> [DATA FOR ANALYSIS]
'''

-- pv_equiv track=rewrite | github.com/adeministratorr/cyberpanel-vault | serverBackupManager/services.py | _last_log_line
-- ===== SOURCE A (Python) =====
-- def _last_log_line(log_content: str) -> str:
--     if not log_content:
--         return ""
--
--     for line in reversed(log_content.splitlines()):
--         clean = line.strip()
--         if clean:
--             return clean
--     return ""
-- ===== SOURCE B (Python) =====
-- def _last_log_line(log_content: str) -> str:
--     last = ""
--     for line in log_content.splitlines():
--         clean = line.strip()
--         if clean:
--             last = clean
--     return last
-- ===== Notes on version B (the rewrite author's own statement) =====
-- stated objective: simpler
-- what changed: Replaces the reversed traversal with early return (and the empty-content guard) by a single forward pass keeping a last-wins accumulator of the stripped non-empty line.
import Mathlib
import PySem

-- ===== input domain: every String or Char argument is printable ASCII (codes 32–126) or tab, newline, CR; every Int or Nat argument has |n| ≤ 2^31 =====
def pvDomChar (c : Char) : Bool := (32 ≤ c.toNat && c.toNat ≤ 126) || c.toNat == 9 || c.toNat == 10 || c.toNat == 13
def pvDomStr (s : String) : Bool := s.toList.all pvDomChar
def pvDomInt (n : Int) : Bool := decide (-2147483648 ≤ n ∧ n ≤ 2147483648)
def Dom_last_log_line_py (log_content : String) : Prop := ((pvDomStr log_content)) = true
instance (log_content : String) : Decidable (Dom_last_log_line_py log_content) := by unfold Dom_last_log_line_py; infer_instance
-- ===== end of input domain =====

-- B: single forward pass with a last-wins accumulator instead of A's reversed scan with early return (same values; objective: simpler).
-- ===== PORT A =====
def pvGoA : List String → String
  | [] => ""
  | l :: ls =>
      let clean := PySem.Str.strip l
      if clean ≠ "" then clean else pvGoA ls

def last_log_line_py (log_content : String) : String :=
  if log_content = "" then ""
  else pvGoA (PySem.Str.splitlines log_content).reverse

-- ===== PORT B =====
def last_log_line_py_alt (log_content : String) : String :=
  (PySem.Str.splitlines log_content).foldl
    (fun last line =>
      let clean := PySem.Str.strip line
      if clean ≠ "" then clean else last) ""

-- ===== PRECONDITION & SPEC =====
def Spec_last_log_line_py (log_content : String) (out : String) : Prop := out = last_log_line_py_alt log_content
instance (log_content : String) (out : String) : Decidable (Spec_last_log_line_py log_content out) := by unfold Spec_last_log_line_py; infer_instance

-- ===== CLAIM (what is proved, stated in full; the proofs are below) =====
def Claim_equal_last_log_line_py : Prop := ∀ (log_content : String), Dom_last_log_line_py log_content → Spec_last_log_line_py log_content (last_log_line_py log_content)

-- ===== LEMMAS AND PROOFS =====

-- ===== VERDICT (by name: the statement is the Claim_ definition above) =====
lemma foldl_eq_goA (ls : List String) (acc : String) :
    ls.foldl (fun last line =>
      let clean := PySem.Str.strip line
      if clean ≠ "" then clean else last) acc
      = (if pvGoA ls.reverse ≠ "" then pvGoA ls.reverse else acc) := by
  induction ls using List.reverseRecOn generalizing acc with
  | nil => simp [pvGoA]
  | append_singleton ys y ih =>
      rw [List.foldl_append, List.reverse_append]
      simp only [List.reverse_singleton, List.singleton_append, List.foldl_cons,
        List.foldl_nil, pvGoA]
      rw [ih]
      by_cases h : PySem.Str.strip y = "" <;> simp [h]

theorem last_log_line_py_spec : Claim_equal_last_log_line_py := by
  intro lc _
  unfold Spec_last_log_line_py last_log_line_py last_log_line_py_alt
  rw [foldl_eq_goA]
  by_cases he : lc = ""
  · subst he; decide
  · simp only [he, if_false]
    by_cases h : pvGoA (PySem.Str.splitlines lc).reverse = "" <;> simp [h]
-- pv_equiv track=rewrite | github.com/SvetlaGeorgieva/HackBulgaria-Programming101 | week0/week0day2/31.5_member_of_nth_fib_lists/solution.py | member_of_nth_fib_lists
-- ===== SOURCE A (Python) =====
-- def nth_fib_lists(listA, listB, n):
--     if n == 1:
--         return listA
--     if n == 2:
--         return listB
--     if n > 2:
--         a = listA
--         b = listB
--         count = []
--         for i in range(3, n + 1):
--             count = a + b
--             a = b
--             b = count
--         return count
--
-- def member_of_nth_fib_lists(listA, listB, needle):
--     if(needle == listA or needle == listB):
--         return True
--
--     needle_length = len(needle)
--     length = 0
--
--     while ( length <= needle_length):
--         for i in range(1, needle_length + 1):
--             needle_i = nth_fib_lists(listA, listB, i)
--             if (needle_i == needle):
--                 return True
--             else:
--                 length = len(needle_i)
--         return False
-- ===== SOURCE B (Python) =====
-- def member_of_nth_fib_lists(listA, listB, needle):
--     if needle == listA or needle == listB:
--         return True
--     n = len(needle)
--     a, b = listA, listB
--     for _ in range(3, n + 1):
--         if len(a) + len(b) > n:
--             # fib-list lengths never decrease from here on, so no later
--             # fib list can have the same length as the needle
--             return False
--         a, b = b, a + b
--         if b == needle:
--             return True
--     return False
-- ===== Notes on version B (the rewrite author's own statement) =====
-- stated objective: faster
-- what changed: B builds the Fibonacci-concatenation lists incrementally in a single pass (instead of recomputing the i-th list from scratch for every i) and stops as soon as the next list would be longer than the needle.
import Mathlib
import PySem

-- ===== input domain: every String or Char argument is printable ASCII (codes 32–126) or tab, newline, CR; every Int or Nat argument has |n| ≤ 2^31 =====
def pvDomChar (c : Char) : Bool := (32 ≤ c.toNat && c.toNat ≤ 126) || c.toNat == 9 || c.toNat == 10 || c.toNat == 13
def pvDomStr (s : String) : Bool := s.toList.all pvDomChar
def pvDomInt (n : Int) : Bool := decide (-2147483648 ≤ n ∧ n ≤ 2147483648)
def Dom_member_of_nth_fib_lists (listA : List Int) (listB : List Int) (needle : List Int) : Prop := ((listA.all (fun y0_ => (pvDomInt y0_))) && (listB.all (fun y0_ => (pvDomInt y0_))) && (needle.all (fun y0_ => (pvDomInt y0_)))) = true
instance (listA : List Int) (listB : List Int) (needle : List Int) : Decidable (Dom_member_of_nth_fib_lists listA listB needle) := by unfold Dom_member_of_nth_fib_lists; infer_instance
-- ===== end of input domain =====

-- B replaces A's recompute-from-scratch scan over fib-lists by one incremental pass with a
-- length-based early exit; intended as faster (a timing run could not confirm a ratio:
-- A timed out on every larger generated input where B still returned).

-- ===== PORT A =====
-- Python helper nth_fib_lists; it implicitly returns None when n ≤ 0, ported as Option.
def nthFibListsA (listA listB : List Int) (n : Int) : Option (List Int) :=
  if n == 1 then some listA
  else if n == 2 then some listB
  else if n > 2 then
    some (((PySem.List.pyRange 3 (n + 1) 1).foldl
      (fun (st : List Int × List Int × List Int) _ =>
        (st.2.1, st.1 ++ st.2.1, st.1 ++ st.2.1)) (listA, listB, ([] : List Int))).2.2)
  else none

-- A's for-loop over range(1, needle_length+1): 'return True' on a match, 'return False' right
-- after the loop.  The variable 'length' written in the else branch is dead: the enclosing
-- 'while length <= needle_length' is entered once (0 ≤ len(needle) always) and its body always
-- returns, so the loop condition is never re-tested and 'length' is dropped from the port.
def forLoopA (listA listB needle : List Int) : List Int → Bool
  | [] => false
  | i :: rest =>
      if nthFibListsA listA listB i == some needle then true
      else forLoopA listA listB needle rest

def member_of_nth_fib_lists (listA : List Int) (listB : List Int) (needle : List Int) : Bool :=
  if needle == listA || needle == listB then true
  else forLoopA listA listB needle (PySem.List.pyRange 1 ((needle.length : Int) + 1) 1)

-- ===== PORT B =====
-- B's for-loop over range(3, n+1) carrying the last two fib lists (a, b); early 'return False'
-- when the next list would be longer than the needle, 'return True' on a match.
def memberLoopB (needle : List Int) (n : Int) : List Int → List Int → List Int → Bool
  | _, _, [] => false
  | a, b, _ :: rest =>
      if (a.length : Int) + (b.length : Int) > n then false
      else if (a ++ b) == needle then true
      else memberLoopB needle n b (a ++ b) rest

def member_of_nth_fib_lists_alt (listA : List Int) (listB : List Int) (needle : List Int) : Bool :=
  if needle == listA || needle == listB then true
  else memberLoopB needle (needle.length : Int) listA listB
         (PySem.List.pyRange 3 ((needle.length : Int) + 1) 1)

-- ===== PRECONDITION & SPEC =====
def Spec_member_of_nth_fib_lists (listA : List Int) (listB : List Int) (needle : List Int) (out : Bool) : Prop := out = member_of_nth_fib_lists_alt listA listB needle
instance (listA : List Int) (listB : List Int) (needle : List Int) (out : Bool) : Decidable (Spec_member_of_nth_fib_lists listA listB needle out) := by unfold Spec_member_of_nth_fib_lists; infer_instance

-- ===== CLAIM (what is proved, stated in full; the proofs are below) =====
def Claim_equal_member_of_nth_fib_lists : Prop := ∀ (listA : List Int) (listB : List Int) (needle : List Int), Dom_member_of_nth_fib_lists listA listB needle → Spec_member_of_nth_fib_lists listA listB needle (member_of_nth_fib_lists listA listB needle)

-- ===== LEMMAS AND PROOFS =====

-- the mathematical fib-list sequence, 0-indexed: fibSeq 0 = listA = fib-list 1, etc.
def fibSeq (listA listB : List Int) : Nat → List Int
  | 0 => listA
  | 1 => listB
  | (k+2) => fibSeq listA listB k ++ fibSeq listA listB (k+1)

lemma foldA_eq (lA lB : List Int) (l : List Int) : ∀ (j : Nat) (x : List Int),
    l.foldl (fun (st : List Int × List Int × List Int) _ =>
        (st.2.1, st.1 ++ st.2.1, st.1 ++ st.2.1)) (fibSeq lA lB j, fibSeq lA lB (j+1), x)
      = (fibSeq lA lB (j + l.length), fibSeq lA lB (j + l.length + 1),
         if l.length = 0 then x else fibSeq lA lB (j + l.length + 1)) := by
  induction l with
  | nil => simp
  | cons h t ih =>
    intro j x
    have e2 : fibSeq lA lB j ++ fibSeq lA lB (j+1) = fibSeq lA lB ((j+1)+1) := rfl
    simp only [List.foldl_cons, e2]
    rw [ih (j+1)]
    rcases Nat.eq_zero_or_pos t.length with ht | ht
    · simp [ht]
    · have hne : t.length ≠ 0 := by omega
      have harith : j + 1 + t.length = j + (t.length + 1) := by omega
      simp [hne, harith]

lemma nthFibListsA_eq (lA lB : List Int) (k : Nat) :
    nthFibListsA lA lB ((k : Int) + 1) = some (fibSeq lA lB k) := by
  match k with
  | 0 => rfl
  | 1 => rfl
  | (m+2) =>
    have h1 : ((((m : Int) + 2) + 1) == 1) = false := by
      simp only [beq_eq_false_iff_ne]; omega
    have h2 : ((((m : Int) + 2) + 1) == 2) = false := by
      simp only [beq_eq_false_iff_ne]; omega
    have h3 : ((m : Int) + 2) + 1 > 2 := by omega
    have hlen : (PySem.List.pyRange 3 ((((m : Nat) + 2 : Nat) : Int) + 1 + 1) 1).length = m + 1 := by
      rw [PySem.List.length_pyRange_one]
      push_cast
      omega
    unfold nthFibListsA
    push_cast
    simp only [h1, h2, h3, if_true, Bool.false_eq_true, if_false]
    have := foldA_eq lA lB (PySem.List.pyRange 3 ((((m : Nat) + 2 : Nat) : Int) + 1 + 1) 1) 0 []
    push_cast at this hlen ⊢
    rw [show (fibSeq lA lB 0, fibSeq lA lB 1, ([] : List Int)) = (lA, lB, ([] : List Int)) from rfl] at this
    rw [this, hlen]
    simp

lemma forLoopA_true_iff (lA lB needle : List Int) : ∀ (l : List Int),
    (forLoopA lA lB needle l = true) ↔ ∃ i ∈ l, nthFibListsA lA lB i = some needle := by
  intro l
  induction l with
  | nil => simp [forLoopA]
  | cons h t ih =>
    simp only [forLoopA]
    by_cases hh : nthFibListsA lA lB h = some needle
    · simp [hh]
    · have : (nthFibListsA lA lB h == some needle) = false := by simp [hh]
      simp [this, ih, hh]

-- fib-list lengths are non-decreasing from index 1 on
lemma fibSeq_len_mono (lA lB : List Int) (j : Nat) : ∀ (t : Nat),
    (fibSeq lA lB (j + 2)).length ≤ (fibSeq lA lB (j + 2 + t)).length := by
  intro t
  induction t with
  | zero => exact le_refl _
  | succ s ih =>
    refine le_trans ih ?_
    have e : fibSeq lA lB (j + 2 + (s + 1)) = fibSeq lA lB (j + 1 + s) ++ fibSeq lA lB (j + 2 + s) := by
      have h1 : j + 2 + (s + 1) = (j + 1 + s) + 2 := by omega
      have h2 : (j + 1 + s) + 1 = j + 2 + s := by omega
      rw [h1, show fibSeq lA lB ((j+1+s)+2) = fibSeq lA lB (j+1+s) ++ fibSeq lA lB ((j+1+s)+1) from rfl, h2]
    rw [e, List.length_append]
    exact Nat.le_add_left _ _

lemma memberLoopB_true_iff (lA lB needle : List Int) : ∀ (l : List Int) (j : Nat),
    (memberLoopB needle (needle.length : Int) (fibSeq lA lB j) (fibSeq lA lB (j+1)) l = true)
    ↔ ∃ t : Nat, t < l.length ∧ fibSeq lA lB (j + 2 + t) = needle := by
  intro l
  induction l with
  | nil => intro j; simp [memberLoopB]
  | cons h rest ih =>
    intro j
    simp only [memberLoopB]
    have hcat : fibSeq lA lB j ++ fibSeq lA lB (j+1) = fibSeq lA lB (j+2) := rfl
    by_cases hbig : ((fibSeq lA lB j).length : Int) + ((fibSeq lA lB (j+1)).length : Int) > (needle.length : Int)
    · simp only [hbig, if_true]
      constructor
      · intro hfalse; cases hfalse
      · rintro ⟨t, _, hteq⟩
        exfalso
        have h2 : (fibSeq lA lB (j + 2)).length ≤ (fibSeq lA lB (j + 2 + t)).length :=
          fibSeq_len_mono lA lB j t
        have h3 : (fibSeq lA lB (j + 2)).length = (fibSeq lA lB j).length + (fibSeq lA lB (j+1)).length := by
          rw [← hcat, List.length_append]
        have h4 : (fibSeq lA lB (j + 2 + t)).length = needle.length := by rw [hteq]
        omega
    · simp only [hbig, if_false]
      by_cases heq : fibSeq lA lB j ++ fibSeq lA lB (j+1) = needle
      · have : (fibSeq lA lB j ++ fibSeq lA lB (j+1) == needle) = true := by simp [heq]
        simp only [this, if_true, true_iff]
        exact ⟨0, by simp, by rw [← hcat, heq]⟩
      · have hbeq : (fibSeq lA lB j ++ fibSeq lA lB (j+1) == needle) = false := by simp [heq]
        simp only [hbeq, Bool.false_eq_true, if_false]
        rw [hcat]
        have := ih (j+1)
        rw [show (j+1)+1 = j+2 from rfl] at this
        rw [this]
        constructor
        · rintro ⟨t, htl, hteq⟩
          exact ⟨t + 1, by simp; omega, by rw [show j + 2 + (t+1) = j + 1 + 2 + t by omega]; exact hteq⟩
        · rintro ⟨t, htl, hteq⟩
          match t, htl with
          | 0, _ =>
            exfalso; apply heq; rw [hcat]; simpa using hteq
          | (s+1), htl =>
            refine ⟨s, by simp at htl; omega, ?_⟩
            rw [show j + 1 + 2 + s = j + 2 + (s+1) by omega]
            exact hteq

-- ===== VERDICT (by name: the statement is the Claim_ definition above) =====
theorem member_of_nth_fib_lists_spec : Claim_equal_member_of_nth_fib_lists := by
  intro lA lB needle _
  unfold Spec_member_of_nth_fib_lists member_of_nth_fib_lists member_of_nth_fib_lists_alt
  by_cases hguard : (needle == lA || needle == lB) = true
  · simp [hguard]
  · rw [if_neg hguard, if_neg hguard]
    rw [Bool.eq_iff_iff]
    rw [forLoopA_true_iff]
    have hB := memberLoopB_true_iff lA lB needle
      (PySem.List.pyRange 3 ((needle.length : Int) + 1) 1) 0
    rw [show fibSeq lA lB 0 = lA from rfl, show fibSeq lA lB (0+1) = lB from rfl] at hB
    rw [hB]
    have hlenB : (PySem.List.pyRange 3 ((needle.length : Int) + 1) 1).length
        = needle.length - 2 := by
      rw [PySem.List.length_pyRange_one]
      omega
    rw [hlenB]
    have hnA : needle ≠ lA := by intro h; exact hguard (by simp [h])
    have hnB : needle ≠ lB := by intro h; exact hguard (by simp [h])
    constructor
    · rintro ⟨i, hi, hieq⟩
      rw [PySem.List.mem_pyRange_one] at hi
      obtain ⟨h1, h2⟩ := hi
      set k : Nat := (i - 1).toNat with hk
      have hik : i = (k : Int) + 1 := by omega
      rw [hik, nthFibListsA_eq] at hieq
      have hfk : fibSeq lA lB k = needle := by injection hieq
      match k, hfk with
      | 0, hfk => exact absurd hfk.symm hnA
      | 1, hfk => exact absurd hfk.symm hnB
      | (m+2), hfk =>
        refine ⟨m, ?_, by rw [show 0 + 2 + m = m + 2 by omega]; exact hfk⟩
        have h2' := h2
        rw [hik] at h2'
        push_cast at h2'
        omega
    · rintro ⟨t, htl, hteq⟩
      refine ⟨((t : Int) + 2) + 1, ?_, ?_⟩
      · rw [PySem.List.mem_pyRange_one]
        constructor <;> [omega; (push_cast; omega)]
      · rw [show ((t : Int) + 2) + 1 = ((t + 2 : Nat) : Int) + 1 by push_cast; ring,
          nthFibListsA_eq]
        rw [show t + 2 = 0 + 2 + t by omega, hteq]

'''

> [TASK DESCRIPTION] Above are the records; copy exactly the lines from the line with "l.foldl (fun (st" through the line with "l.length), fibSeq lA", both included.

> [WRITTEN ANSWER]
    l.foldl (fun (st : List Int × List Int × List Int) _ =>
        (st.2.1, st.1 ++ st.2.1, st.1 ++ st.2.1)) (fibSeq lA lB j, fibSeq lA lB (j+1), x)
      = (fibSeq lA lB (j + l.length), fibSeq lA lB (j + l.length + 1),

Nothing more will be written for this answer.